The Linotronic typesetting machine, which could accommodate a Postscript-language raster image processor, was the beginning of the end for high-end analogue typesetting. You could now design stuff on a computer, print out 300 dpi (dot per inch) drafts on a desktop printer, and then have professional-quality material printed up at 2540 dpi on an imagesetter.

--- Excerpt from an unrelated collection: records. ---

-- pv_equiv track=rewrite | github.com/MrBrantCode/unitest_baseline | mut_generate/mist_train_cf/cf_49098/solution.py | entrance
-- ===== SOURCE A (Python) =====
-- def entrance(n):
--     MOD = 1000000007
--     sum = 0
--     for i in range(2**n):
--         if i == (i ^ (i//2)):
--             sum += i
--             if sum >= MOD:
--                 sum -= MOD
--     return sum
-- ===== SOURCE B (Python) =====
-- def entrance(n):
--     # i == i ^ (i >> 1) holds exactly when i >> 1 == 0, i.e. i in {0, 1};
--     # so the sum over range(2**n) is 0 for n == 0 and 0 + 1 = 1 otherwise.
--     return 0 if n == 0 else 1
-- ===== Notes on version B (the rewrite author's own statement) =====
-- stated objective: faster
-- what changed: Replaced the O(2^n) loop with the closed form (i == i ^ (i//2) holds only for i < 2); intended as faster; a timing run measured B 23811x at n=16, where A timed out on most inputs, so a timing run could not confirm it at a common largest size.
import Mathlib
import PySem

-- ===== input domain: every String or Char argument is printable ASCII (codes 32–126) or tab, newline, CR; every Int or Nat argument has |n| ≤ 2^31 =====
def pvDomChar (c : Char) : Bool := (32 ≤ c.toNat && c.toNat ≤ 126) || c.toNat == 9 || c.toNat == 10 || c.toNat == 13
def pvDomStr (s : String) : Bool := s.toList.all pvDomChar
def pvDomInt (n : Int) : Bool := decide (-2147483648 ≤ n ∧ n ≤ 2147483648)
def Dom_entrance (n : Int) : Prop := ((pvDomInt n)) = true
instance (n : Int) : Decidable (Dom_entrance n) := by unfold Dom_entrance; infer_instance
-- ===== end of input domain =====

-- B replaces A's loop over range(2**n) by the closed form; intended as faster (measured 23811x at n=16, where A timed out on most inputs).

-- ===== PORT A =====
-- literal port of A: fold the loop body over range(2**n)
def entrance (n : Int) : Int :=
  let MOD : Int := 1000000007
  (PySem.List.pyRange 0 ((2 : Int) ^ n.toNat) 1).foldl
    (fun sum i =>
      if i = PySem.Int.bxor i (PySem.Int.floordiv i 2) then
        let sum := sum + i
        if sum ≥ MOD then sum - MOD else sum
      else sum) 0

-- ===== PORT B =====
def entrance_alt (n : Int) : Int :=
  if n = 0 then 0 else 1

-- ===== PRECONDITION & SPEC =====
-- Pre_ excludes n < 0, where Python A raises TypeError (range of the float 2**n).
def Pre_entrance (n : Int) : Prop := 0 ≤ n
instance (n : Int) : Decidable (Pre_entrance n) := by unfold Pre_entrance; infer_instance
def pvWitness_entrance : Int := 3

def Spec_entrance (n : Int) (out : Int) : Prop := out = entrance_alt n
instance (n : Int) (out : Int) : Decidable (Spec_entrance n out) := by unfold Spec_entrance; infer_instance

-- ===== CLAIM (what is proved, stated in full; the proofs are below) =====
def Claim_equal_entrance : Prop := ∀ (n : Int), Dom_entrance n → Pre_entrance n → Spec_entrance n (entrance n)

-- ===== LEMMAS AND PROOFS =====

-- the loop body, named for the lemmas
def entranceStep (sum i : Int) : Int :=
  if i = PySem.Int.bxor i (PySem.Int.floordiv i 2) then
    let sum := sum + i
    if sum ≥ (1000000007 : Int) then sum - (1000000007 : Int) else sum
  else sum

-- for i ≥ 2 the branch never fires
lemma entranceStep_skip (s i : Int) (hi : 2 ≤ i) : entranceStep s i = s := by
  have hne : PySem.Int.bxor i (PySem.Int.floordiv i 2) ≠ i := by
    rw [PySem.Int.floordiv_eq_ediv_of_pos (by norm_num : (0:Int) < 2)]
    rw [PySem.Int.bxor_of_nonneg (by omega) (by positivity)]
    intro h
    have h2 : (i / 2).toNat = i.toNat / 2 := by omega
    rw [h2] at h
    have hm : i.toNat ^^^ i.toNat / 2 = i.toNat := by
      have := congrArg Int.toNat h
      simpa using this
    have := congrArg (i.toNat ^^^ ·) hm
    simp only [← Nat.xor_assoc, Nat.xor_self, Nat.zero_xor] at this
    omega
  unfold entranceStep
  rw [if_neg (fun h => hne h.symm)]

lemma foldl_entranceStep_skip (l : List Int) (s : Int) (h : ∀ i ∈ l, 2 ≤ i) :
    l.foldl entranceStep s = s := by
  induction l generalizing s with
  | nil => rfl
  | cons a t ih =>
      simp only [List.foldl_cons]
      rw [entranceStep_skip s a (h a (List.mem_cons_self ..))]
      exact ih s (fun i hi => h i (List.mem_cons_of_mem _ hi))

-- ===== VERDICT (by name: the statement is the Claim_ definition above) =====
theorem entrance_spec : Claim_equal_entrance := by
  intro n _ hn
  unfold Spec_entrance
  have he : entrance n = (PySem.List.pyRange 0 ((2:Int) ^ n.toNat) 1).foldl entranceStep 0 := rfl
  by_cases h0 : n = 0
  · subst h0; decide
  · have hk : 1 ≤ n.toNat := by unfold Pre_entrance at hn; omega
    have hm : (2:Int) ≤ 2 ^ n.toNat := by
      calc (2:Int) = 2 ^ 1 := by norm_num
        _ ≤ 2 ^ n.toNat := by exact pow_le_pow_right₀ (by norm_num) hk
    rw [he, PySem.List.pyRange_one_cons (by omega : (0:Int) < 2 ^ n.toNat)]
    rw [zero_add, PySem.List.pyRange_one_cons (by omega : (1:Int) < 2 ^ n.toNat)]
    simp only [List.foldl_cons]
    have e0 : entranceStep 0 0 = 0 := by decide
    have e1 : entranceStep 0 1 = 1 := by decide
    rw [e0, e1, foldl_entranceStep_skip _ _
      (fun i hi => by have := (PySem.List.mem_pyRange_one).1 hi; omega)]
    unfold entrance_alt
    rw [if_neg h0]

Letraset was sold to Swedish office supply company Esselte in 1985, but sales continued to fall as desktop printers became cheaper and cheaper. The company attempted to diversify into software (ImageStudio and ColorStudio were interesting early competitors to Adobe Photoshop), and also licensed digital versions of its fonts. But by the early 2000s Letraset as a business was essentially gone.
Dry transfers are still produced by various small companies, but in a different market context. They’re now specialized and bespoke one-off sheets rather than a mass-market product, and commonly used for things like industrial prototyping, movie/TV props, and wall signage in museums or art galleries.
In other words, instead of sheets of separate letters for individual application, dry transfers tend to be custom-made as whole graphics or blocks of text for specific, usually one-off, purposes. This niche use reflects the fact that transfers can be applied to most clean and smooth surfaces, from sheets of paper to window glass to plastic bottles.
Just as Letraset was used for the lettering in productions like 2001: a Space Odyssey, Thunderbirds, and Space: 1999, custom transfers are ideal for one-off items like movie/TV props such as futuristic car dashboards or manufactured devices. Dry transfer graphics look like they’re painted or silkscreened right on the surface. By comparison waterslide decals, commonly included in plastic model kits, are slightly raised and have a visible transparent carrier film around them.
The recent streaming TV series Severance use a lot of custom dry transfers, for example, in order to make the corporate-branded “Lumon” props.